At last the word came to him. Absolution.
Kozodavlev was suddenly aware that he was not alone. His thoughts had been so isolating that he had failed to register even the group of young sailors who were running boisterously along the embankment towards the far end of the canal. But now their sharp, joyful cries spiralling in the clear spring air drew him out of his reverie.
As they ran and yelped, they shed their clothes.
One by one, whooping and goading each other wildly, the now naked sailors clambered onto the balustrade and threw themselves howling into the water. Eventually only one man was left, clinging hesitantly to the wrong side of the balustrade, laughing and shaking his head defiantly in the face of his companions’ jeers.
And then even he let go.
Kozodavlev felt the apprehension tighten inside him as he watched this sailor disappear beneath the ice-capped water. He had a bad feeling about the boy — for he was little more than a boy. The chances were, he couldn’t swim, which was why he had been so reluctant to take the plunge. Kozodavlev hoped that the other sailors would look out for him. If the boy drowned, it would be a tragedy. Such a death — an unnecessary death — was unpardonable.

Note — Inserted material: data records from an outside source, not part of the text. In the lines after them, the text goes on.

-- pv_equiv track=rewrite | github.com/Chau57/CSAI-Project2-G3 | count_stats.py | analyze_puzzle
-- ===== SOURCE A (Python) =====
-- def analyze_puzzle(grid):
--     """
--     Phân tích grid để đếm:
--     1. Kích thước (Rows x Cols)
--     2. Số lượng đảo (Islands)
--     3. Số cạnh tiềm năng (Edges): Số cặp đảo có thể nối với nhau (thẳng hàng, không bị chặn)
--     """
--     if not grid: return 0, 0, 0, 0
--
--     rows = len(grid)
--     cols = len(grid[0])
--     islands = 0
--     potential_edges = 0
--
--     for r in range(rows):
--         for c in range(cols):
--             # Nếu gặp một đảo
--             if grid[r][c] != 0:
--                 islands += 1
--
--                 # --- THUẬT TOÁN ĐẾM CẠNH ---
--                 # Chỉ cần nhìn sang Phải và xuống Dưới để không đếm trùng
--
--                 # 1. Nhìn sang Phải (Horizontal)
--                 for k in range(c + 1, cols):
--                     val = grid[r][k]
--                     if val != 0: # Gặp đảo hàng xóm
--                         potential_edges += 1
--                         break # Dừng, vì không thể nối xuyên qua đảo này
--
--                 # 2. Nhìn xuống Dưới (Vertical)
--                 for k in range(r + 1, rows):
--                     val = grid[k][c]
--                     if val != 0: # Gặp đảo hàng xóm
--                         potential_edges += 1
--                         break # Dừng
--
--     return rows, cols, islands, potential_edges
-- ===== SOURCE B (Python) =====
-- def analyze_puzzle(grid):
--     if not grid:
--         return 0, 0, 0, 0
--     rows, cols = len(grid), len(grid[0])
--     row_counts = [sum(1 for v in row[:cols] if v != 0) for row in grid]
--     col_counts = [sum(1 for row in grid if row[c] != 0) for c in range(cols)]
--     islands = sum(row_counts)
--     edges = sum(n - 1 for n in row_counts if n > 0) + sum(n - 1 for n in col_counts if n > 0)
--     return rows, cols, islands, edges
-- ===== Notes on version B (the rewrite author's own statement) =====
-- stated objective: faster
-- what changed: Replaced the per-island linear scans to the right and downward with one row pass and one column pass: islands = total nonzero count, edges = sum over rows and columns of (nonzero count - 1 when positive).
import Mathlib
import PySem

If they must die, let them die for a reason. For the cause.
Thus Kozodavlev reassured himself that he was not a monster.
Then, at last the boy re-emerged, and Kozodavlev saw that he could swim as well as his fellows, despite being somewhat slighter in build. His reluctance perhaps had been feigned, or it was simply the prospect of the icy shock that had put him off.

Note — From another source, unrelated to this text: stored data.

-- pv_equiv track=rewrite | github.com/jamccarty/RegistrationProject | scripts/get_bmc_info.py | get_building
-- ===== SOURCE A (Python) =====
-- def get_building(list_of_dicts):
--   building = {}
--   for dict in list_of_dicts:
--     subject = dict["Subject"]
--     room = dict["Facil ID 1"]
--     if room == None or room == "":
--       continue
--     if subject in building:
--         building[subject].append(room)
--     else:
--         building[subject] = [room]
--   return building
-- ===== SOURCE B (Python) =====
-- def get_building(list_of_dicts):
--     valid = [(d["Subject"], d["Facil ID 1"]) for d in list_of_dicts
--              if d["Facil ID 1"] not in (None, "")]
--     subjects = list(dict.fromkeys(s for s, _ in valid))
--     return {s: [r for t, r in valid if t == s] for s in subjects}
-- ===== Notes on version B (the rewrite author's own statement) =====
-- stated objective: idiomatic
-- what changed: Replaces the single fold that mutates a dict row by row with a declarative two-pass pipeline: filter the valid (subject, room) pairs, dedup the subjects in first-occurrence order, then build the result with one comprehension per subject. Pre_ excludes rows missing the 'Subject' or 'Facil ID 1' key (A raises KeyError there) and rows with a None subject and a non-empty room (A's dict then has the non-string key None, not representable in the declared return type).
-- outside the precondition, e.g. on get_building([{'Subject': None, 'Facil ID 1': 'R1'}]): A returns {None: ['R1']}, B returns {None: ['R1']}
import Mathlib
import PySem

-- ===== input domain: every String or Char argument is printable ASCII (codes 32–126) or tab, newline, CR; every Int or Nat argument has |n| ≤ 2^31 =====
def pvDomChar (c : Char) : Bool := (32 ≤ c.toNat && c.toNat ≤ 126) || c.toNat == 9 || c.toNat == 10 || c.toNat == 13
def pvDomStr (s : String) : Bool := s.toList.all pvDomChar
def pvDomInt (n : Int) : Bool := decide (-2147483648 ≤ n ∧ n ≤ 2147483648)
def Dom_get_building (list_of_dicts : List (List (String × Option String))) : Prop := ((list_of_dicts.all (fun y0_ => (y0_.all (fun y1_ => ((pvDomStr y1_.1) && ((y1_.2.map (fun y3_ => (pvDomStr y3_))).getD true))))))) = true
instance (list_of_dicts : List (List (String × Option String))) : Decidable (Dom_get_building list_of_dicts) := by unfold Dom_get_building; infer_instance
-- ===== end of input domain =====

-- B replaces A's row-by-row dict-building fold with a filter / dedup / per-subject comprehension pipeline (idiomatic; same result).

-- ===== PORT A =====
-- the two lookups of the loop body; getD none is safe because Pre_ guarantees both keys are present
def pvRoom (d : List (String × Option String)) : Option String :=
  (PySem.Dict.mk d).getD "Facil ID 1" none
def pvSubj (d : List (String × Option String)) : Option String :=
  (PySem.Dict.mk d).getD "Subject" none

def get_building (list_of_dicts : List (List (String × Option String))) : List (String × List String) :=
  (list_of_dicts.foldl (fun building d =>
      let subject := pvSubj d
      let room := pvRoom d
      if room = none ∨ room = some "" then building
      else
        let s := subject.getD ""   -- Pre_ guarantees subject ≠ none on kept rows
        let r := room.getD ""
        if building.contains s then building.modify s [] (fun rs => rs ++ [r])
        else building.insert s [r])
    PySem.Dict.empty).items

-- ===== PORT B =====
def get_building_alt (list_of_dicts : List (List (String × Option String))) : List (String × List String) :=
  let valid : List (String × String) :=
    (list_of_dicts.filter (fun d => !decide (pvRoom d = none ∨ pvRoom d = some ""))).map
      (fun d => ((pvSubj d).getD "", (pvRoom d).getD ""))
  let subjects := PySem.List.dedup (valid.map Prod.fst)
  subjects.map (fun s => (s, (valid.filter (fun p => p.1 == s)).map (·.2)))

-- ===== PRECONDITION & SPEC =====
-- Pre_ excludes rows missing the "Subject" or "Facil ID 1" key (A raises KeyError) and rows with a
-- None subject together with a non-empty room (A's dict then has the non-string key None, which the
-- declared return type List (String × List String) cannot represent).
def Pre_get_building (list_of_dicts : List (List (String × Option String))) : Prop :=
  ∀ d ∈ list_of_dicts,
    (PySem.Dict.mk d).contains "Subject" = true ∧
    (PySem.Dict.mk d).contains "Facil ID 1" = true ∧
    (¬(pvRoom d = none ∨ pvRoom d = some "") → pvSubj d ≠ none)
instance (list_of_dicts : List (List (String × Option String))) : Decidable (Pre_get_building list_of_dicts) := by unfold Pre_get_building; infer_instance
def pvWitness_get_building : (List (List (String × Option String))) :=
  [[("Subject", some "MATH"), ("Facil ID 1", some "R1")],
   [("Subject", some "MATH"), ("Facil ID 1", some "")]]

def Spec_get_building (list_of_dicts : List (List (String × Option String))) (out : List (String × List String)) : Prop := out = get_building_alt list_of_dicts
instance (list_of_dicts : List (List (String × Option String))) (out : List (String × List String)) : Decidable (Spec_get_building list_of_dicts out) := by unfold Spec_get_building; infer_instance

-- ===== CLAIM (what is proved, stated in full; the proofs are below) =====
def Claim_equal_get_building : Prop := ∀ (list_of_dicts : List (List (String × Option String))), Dom_get_building list_of_dicts → Pre_get_building list_of_dicts → Spec_get_building list_of_dicts (get_building list_of_dicts)

-- ===== LEMMAS AND PROOFS =====

-- skipping rows in a fold = folding over the filtered list
theorem pv_foldl_skip {α β : Type} (c : α → Prop) [DecidablePred c] (g : β → α → β) :
    ∀ (l : List α) (init : β),
      l.foldl (fun b d => if c d then b else g b d) init
        = (l.filter (fun d => !decide (c d))).foldl g init := by
  intro l
  induction l with
  | nil => intro init; rfl
  | cons d l ih =>
    intro init
    by_cases h : c d <;> simp [h, ih]

-- A's branch on membership is exactly one Dict.modify
theorem pv_branch_eq_modify (b : PySem.Dict String (List String)) (s : String) (r : String) :
    (if b.contains s then b.modify s [] (fun rs => rs ++ [r]) else b.insert s [r])
      = b.modify s [] (fun rs => rs ++ [r]) := by
  by_cases h : b.contains s = true
  · simp [h]
  · have h' : b.contains s = false := by simpa using h
    simp [h', PySem.Dict.modify, PySem.Dict.getD_of_not_contains b ([] : List String) h']

theorem get_building_spec : Claim_equal_get_building := by
  intro l _ _
  unfold Spec_get_building get_building get_building_alt
  -- A's loop body is one Dict.modify per kept row
  have hbody :
      (fun (building : PySem.Dict String (List String)) (d : List (String × Option String)) =>
        let subject := pvSubj d
        let room := pvRoom d
        if room = none ∨ room = some "" then building
        else
          let s := subject.getD ""
          let r := room.getD ""
          if building.contains s then building.modify s [] (fun rs => rs ++ [r])
          else building.insert s [r])
      = (fun building d =>
          if pvRoom d = none ∨ pvRoom d = some "" then building
          else building.modify ((pvSubj d).getD "") [] (fun rs => rs ++ [(pvRoom d).getD ""])) := by
    funext building d
    by_cases h : pvRoom d = none ∨ pvRoom d = some ""
    · simp [h]
    · simp only [h, if_false]
      exact pv_branch_eq_modify building _ _
  rw [hbody, pv_foldl_skip (fun d => pvRoom d = none ∨ pvRoom d = some "")]
  set F := l.filter (fun d => !decide (pvRoom d = none ∨ pvRoom d = some "")) with hF
  set valid : List (String × String) :=
    F.map (fun d => ((pvSubj d).getD "", (pvRoom d).getD "")) with hvalid
  have hfold :
      F.foldl (fun b d => b.modify ((pvSubj d).getD "") [] (fun rs => rs ++ [(pvRoom d).getD ""]))
          PySem.Dict.empty
        = valid.foldl (fun b p => b.modify p.1 [] (fun rs => rs ++ [p.2])) PySem.Dict.empty := by
    rw [hvalid, List.foldl_map]
  rw [hfold]
  set D := valid.foldl (fun b p => b.modify p.1 [] (fun rs => rs ++ [p.2])) PySem.Dict.empty with hD
  have hnd : D.keys.Nodup := by
    rw [hD]
    exact PySem.Dict.nodup_keys_foldl_modify_key valid Prod.fst [] _ _ PySem.Dict.nodup_keys_empty
  have hkeys : D.keys = PySem.List.dedup (valid.map Prod.fst) := by
    rw [hD, PySem.Dict.keys_foldl_modify_key, PySem.Dict.keys_empty,
        PySem.List.dedup_eq_ofList, PySem.Set.update_nil_left]
  rw [PySem.Dict.items_eq_map_keys D hnd [], hkeys]
  refine List.map_congr_left (fun s _ => ?_)
  have hg : D.getD s [] = (valid.filter (fun p => p.1 == s)).map (·.2) := by
    rw [hD, PySem.Dict.getD_foldl_modify_append, PySem.Dict.getD_empty, List.nil_append]
  rw [hg]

There was something about this sailor’s face that attracted Kozodavlev’s attention. Broad-nosed and narrow-eyed, he was from peasant stock, undoubtedly, but his expression was intelligent, and therefore vulnerable. To think — to think deeply and honestly and freely — was to make yourself vulnerable. It involved cutting yourself loose from the security of received ideas and laying yourself open to new ones. It was an unsettling activity. Eventually, if one persevered, it led to greater strength. But first there was a period of uncertainty and anxiety to endure, from which some never emerged. They would spend their whole lives in a state of crippling doubt, cowering beneath a shell of cynicism.
Hence the wariness behind the young sailor’s hesitancy. The quick darting glance of his eyes was questioning and slightly remote. He was less spontaneous, less natural. Happiest when he was swimming away from the ugly braying of his fellows. But still, not wholly content alone. Always he would come back to the group, to make himself again the butt of their stupid jokes.
He was a potential revolutionary, judged Kozodavlev. They needed young peasants like this, who could think for themselves — up to a point, it always had to be up to a point — and then take the word back to their villages. Loyalty to the cause is always stronger when the individual believes he has come to his convictions himself.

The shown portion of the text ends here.